Context
LedgerLoop, a B2B SaaS billing platform, loads customer, invoice, payment, and subscription data from PostgreSQL, Stripe, and Salesforce into Snowflake for finance and product reporting. The current pipeline uses nightly Airflow jobs and ad hoc SQL checks, but stakeholders regularly find duplicate invoices, null customer keys, and mismatched revenue totals.
You need to redesign the pipeline so data quality and integrity are enforced systematically across ingestion, transformation, and warehouse publishing.
Scale Requirements
- Sources: PostgreSQL OLTP, Stripe API, Salesforce API, S3 CSV partner feeds
- Volume: ~120M rows/day across all sources
- Batch frequency: Hourly incremental loads, nightly full reconciliation
- Latency target: Source to trusted warehouse tables in < 15 minutes for hourly loads
- Storage: 25 TB historical raw data, 7-year finance retention
- Data quality SLA: Critical tables must maintain 99.9% valid records and zero duplicate primary business keys in curated layers
Requirements
- Design an ETL/ELT pipeline that validates schema, nullability, referential integrity, and duplicate business keys before publishing curated tables.
- Support idempotent re-runs for failed hourly jobs without creating duplicate records.
- Implement source-to-target reconciliation for row counts, invoice totals, and payment totals.

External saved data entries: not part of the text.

-- pv_equiv track=rewrite | github.com/igfox/contextual_motifs | lib/data_generating_motifs.py | categorical_switch_points
-- ===== SOURCE A (Python) =====
-- def categorical_switch_points(arr):
--     """
--     Given a categorical array, finds points that switch from one category
--     to another, returning a sparse representation of the array.
--     """
--     switch_points = []
--     switch_start = 0
--     local_cat = arr[0]
--     for i in range(len(arr)):
--         if arr[i] != local_cat:
--             switch_points.append((switch_start, i-1, local_cat))
--             switch_start = i
--             local_cat = arr[i]
--     switch_points.append((switch_start, i, local_cat))
--     return switch_points
-- ===== SOURCE B (Python) =====
-- def categorical_switch_points(arr):
--     """Two-stage boundary-table version: collect switch cuts, then pair
--     consecutive boundaries into inclusive segments."""
--     cuts = [(i, cur) for i, (prev, cur) in enumerate(zip(arr, arr[1:]), 1) if cur != prev]
--     starts = [(0, arr[0])] + cuts
--     ends = [i for i, _ in cuts] + [len(arr)]
--     return [(s, e - 1, c) for (s, c), e in zip(starts, ends)]
-- ===== Notes on version B (the rewrite author's own statement) =====
-- stated objective: alternative
-- what changed: Replaces A's single-pass accumulator loop (emit-while-scanning with mutable switch_start/local_cat) by a two-stage decomposition: first build a table of switch cuts from adjacent pairs, then zip consecutive boundaries into inclusive segments.
import Mathlib
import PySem

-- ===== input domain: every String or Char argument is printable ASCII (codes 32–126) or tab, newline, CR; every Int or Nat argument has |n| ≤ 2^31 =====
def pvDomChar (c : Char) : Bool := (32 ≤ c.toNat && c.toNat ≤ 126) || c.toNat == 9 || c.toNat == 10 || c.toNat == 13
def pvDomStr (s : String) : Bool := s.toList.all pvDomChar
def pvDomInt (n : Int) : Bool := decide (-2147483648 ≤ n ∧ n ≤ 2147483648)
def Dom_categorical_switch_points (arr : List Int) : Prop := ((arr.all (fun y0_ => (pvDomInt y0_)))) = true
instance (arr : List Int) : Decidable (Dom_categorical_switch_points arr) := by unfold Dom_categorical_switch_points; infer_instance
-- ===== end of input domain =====

-- B replaces A's single-pass emit-while-scanning accumulator by a boundary-table
-- two-stage construction (same O(n) cost); equivalence of the RETURN value is proved
-- for nonempty input (both Pythons raise IndexError on []).

-- ===== PORT A =====
-- literal port of A's loop: state = (switch_points, switch_start, local_cat),
-- iterated over range(len(arr)); after the loop i = len(arr)-1.
def categorical_switch_points (arr : List Int) : List (Int × Int × Int) :=
  match arr with
  | [] => []  -- arr[0] raises IndexError in Python; excluded by Pre_
  | a :: _ =>
    let st := (PySem.List.pyRange 0 arr.length 1).foldl
      (fun (s : List (Int × Int × Int) × Int × Int) i =>
        let x := PySem.List.pyGetD arr i 0  -- arr[i]; i is in range(len(arr))
        if x ≠ s.2.2 then (s.1 ++ [(s.2.1, i - 1, s.2.2)], i, x) else s)
      ([], 0, a)
    st.1 ++ [(st.2.1, (arr.length : Int) - 1, st.2.2)]

-- ===== PORT B =====
def categorical_switch_points_alt (arr : List Int) : List (Int × Int × Int) :=
  let cuts := ((PySem.List.enumerate (arr.zip (PySem.List.slice arr (some 1) none)) 1).filter
      (fun p => p.2.2 ≠ p.2.1)).map (fun p => (p.1, p.2.2))
  let starts := ((0 : Int), PySem.List.pyGetD arr 0 0) :: cuts  -- arr[0]; nonempty by Pre_
  let ends := cuts.map (·.1) ++ [(arr.length : Int)]
  (starts.zip ends).map (fun p => (p.1.1, p.2 - 1, p.1.2))

-- ===== PRECONDITION & SPEC =====
-- Pre_ excludes only the empty list, on which both A and B raise IndexError (arr[0]).
def Pre_categorical_switch_points (arr : List Int) : Prop := arr ≠ []
instance (arr : List Int) : Decidable (Pre_categorical_switch_points arr) := by
  unfold Pre_categorical_switch_points; infer_instance

def pvWitness_categorical_switch_points : List Int := [1, 1, 2]

def Spec_categorical_switch_points (arr : List Int) (out : List (Int × Int × Int)) : Prop :=
  out = categorical_switch_points_alt arr
instance (arr : List Int) (out : List (Int × Int × Int)) :
    Decidable (Spec_categorical_switch_points arr out) := by
  unfold Spec_categorical_switch_points; infer_instance

-- ===== CLAIM (what is proved, stated in full; the proofs are below) =====
def Claim_equal_categorical_switch_points : Prop :=
  ∀ (arr : List Int), Dom_categorical_switch_points arr →
    Pre_categorical_switch_points arr →
    Spec_categorical_switch_points arr (categorical_switch_points arr)

-- ===== LEMMAS AND PROOFS =====

-- common reference: run-length segments of suffix t, current run started at s with
-- category c, next index i
def rleAux (s c i : Int) : List Int → List (Int × Int × Int)
  | [] => [(s, i - 1, c)]
  | x :: t => if x ≠ c then (s, i - 1, c) :: rleAux i x (i + 1) t else rleAux s c (i + 1) t

-- structural cut table: (index, new category) at each switch point
def cutAux (c i : Int) : List Int → List (Int × Int)
  | [] => []
  | x :: t => if x ≠ c then (i, x) :: cutAux x (i + 1) t else cutAux c (i + 1) t

theorem rleAux_cons_eq (s c i x : Int) (t : List Int) (h : x = c) :
    rleAux s c i (x :: t) = rleAux s c (i + 1) t := by simp [rleAux, h]

theorem rleAux_cons_ne (s c i x : Int) (t : List Int) (h : x ≠ c) :
    rleAux s c i (x :: t) = (s, i - 1, c) :: rleAux i x (i + 1) t := by simp [rleAux, h]

theorem cutAux_cons_eq (c i x : Int) (t : List Int) (h : x = c) :
    cutAux c i (x :: t) = cutAux c (i + 1) t := by simp [cutAux, h]

theorem cutAux_cons_ne (c i x : Int) (t : List Int) (h : x ≠ c) :
    cutAux c i (x :: t) = (i, x) :: cutAux x (i + 1) t := by simp [cutAux, h]

theorem foldA (step : (List (Int × Int × Int) × Int × Int) → Int × Int → List (Int × Int × Int) × Int × Int)
    (hstep : ∀ s p, step s p = if p.2 ≠ s.2.2 then (s.1 ++ [(s.2.1, p.1 - 1, s.2.2)], p.1, p.2) else s)
    (t : List Int) : ∀ (i : Int) (acc : List (Int × Int × Int)) (s c : Int),
    (let r := (PySem.List.enumerate t i).foldl step (acc, s, c)
     r.1 ++ [(r.2.1, i + t.length - 1, r.2.2)]) = acc ++ rleAux s c i t := by
  induction t with
  | nil => intro i acc s c; simp [PySem.List.enumerate_nil, rleAux]
  | cons x t ih =>
    intro i acc s c
    rw [PySem.List.enumerate_cons]
    simp only [List.foldl_cons, hstep, List.length_cons]
    push_cast
    rw [show (i + (↑t.length + 1) - 1 : Int) = i + 1 + ↑t.length - 1 by ring]
    by_cases hx : x = c
    · rw [if_neg (show ¬ ((i, x).2 ≠ (acc, s, c).2.2) by simp [hx]), rleAux_cons_eq s c i x t hx]
      exact ih (i + 1) acc s c
    · rw [if_pos (show (i, x).2 ≠ (acc, s, c).2.2 by simpa using hx),
        rleAux_cons_ne s c i x t hx]
      rw [ih (i + 1) (acc ++ [(s, i - 1, c)]) i x]
      simp

theorem cutB (t : List Int) : ∀ (c : Int) (i : Int),
    (((PySem.List.enumerate ((c :: t).zip t) i).filter (fun p => p.2.2 ≠ p.2.1)).map
      (fun p => (p.1, p.2.2))) = cutAux c i t := by
  induction t with
  | nil => intro c i; simp [PySem.List.enumerate_nil, cutAux]
  | cons x t ih =>
    intro c i
    rw [List.zip_cons_cons, PySem.List.enumerate_cons, List.filter_cons]
    by_cases hx : x = c
    · subst hx
      rw [if_neg (by simp), cutAux_cons_eq x i x t rfl]
      exact ih x (i + 1)
    · rw [if_pos (by simp [hx]), List.map_cons, cutAux_cons_ne c i x t hx]
      rw [ih x (i + 1)]

theorem zipSeg (t : List Int) : ∀ (s c i : Int),
    ((((s, c) :: cutAux c i t).zip ((cutAux c i t).map (·.1) ++ [i + t.length])).map
      (fun p => (p.1.1, p.2 - 1, p.1.2))) = rleAux s c i t := by
  induction t with
  | nil => intro s c i; simp [cutAux, rleAux]
  | cons x t ih =>
    intro s c i
    simp only [List.length_cons]
    push_cast
    rw [show (i + (↑t.length + 1) : Int) = (i + 1) + ↑t.length by ring]
    by_cases hx : x = c
    · rw [cutAux_cons_eq c i x t hx, rleAux_cons_eq s c i x t hx, ← hx]
      exact ih s x (i + 1)
    · rw [cutAux_cons_ne c i x t hx, rleAux_cons_ne s c i x t hx]
      simp only [List.map_cons, List.cons_append, List.zip_cons_cons, List.map_cons]
      rw [ih i x (i + 1)]

theorem portA_eq_rle (a : Int) (t : List Int) :
    categorical_switch_points (a :: t) = rleAux 0 a 1 t := by
  unfold categorical_switch_points
  simp only
  have key := foldA
    (step := fun (s : List (Int × Int × Int) × Int × Int) (p : Int × Int) =>
      if p.2 ≠ s.2.2 then (s.1 ++ [(s.2.1, p.1 - 1, s.2.2)], p.1, p.2) else s)
    (fun _ _ => rfl) (a :: t) 0 [] 0 a
  rw [PySem.List.enumerate_eq_map_pyRange (a :: t) 0, List.foldl_map] at key
  simp only [List.length_cons, List.nil_append, zero_add, PySem.List.len_eq] at key ⊢
  rw [key, rleAux_cons_eq 0 a 0 a t rfl, zero_add]

theorem portB_eq_rle (a : Int) (t : List Int) :
    categorical_switch_points_alt (a :: t) = rleAux 0 a 1 t := by
  unfold categorical_switch_points_alt
  simp only [PySem.List.slice_from_one, List.tail_cons, PySem.List.pyGetD_zero_cons,
    List.length_cons]
  rw [cutB t a 1]
  have := zipSeg t 0 a 1
  rw [show ((1 : Int) + ↑t.length) = (↑(t.length + 1) : Int) by push_cast; ring] at this
  exact this

-- ===== VERDICT (by name: the statement is the Claim_ definition above) =====
theorem categorical_switch_points_spec : Claim_equal_categorical_switch_points := by
  intro arr _ hpre
  unfold Spec_categorical_switch_points
  match arr with
  | [] => exact absurd rfl hpre
  | a :: t => rw [portA_eq_rle, portB_eq_rle]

- Quarantine bad records for triage while allowing valid records to continue downstream.
- Add automated tests for raw, staging, and curated layers, including freshness and anomaly checks.
- Define monitoring, alerting, and recovery for failed loads, late-arriving data, and schema drift.
- Explain how you would backfill 6 months of invoice history safely.
Constraints
- Existing stack is AWS + Snowflake; avoid introducing more than one major new platform.
- Team size is 3 data engineers and 1 analytics engineer.
- Finance data is SOX-relevant, so all quality checks and manual overrides must be auditable.
- Budget allows moderate warehouse scaling, but compute-heavy full refreshes should be minimized.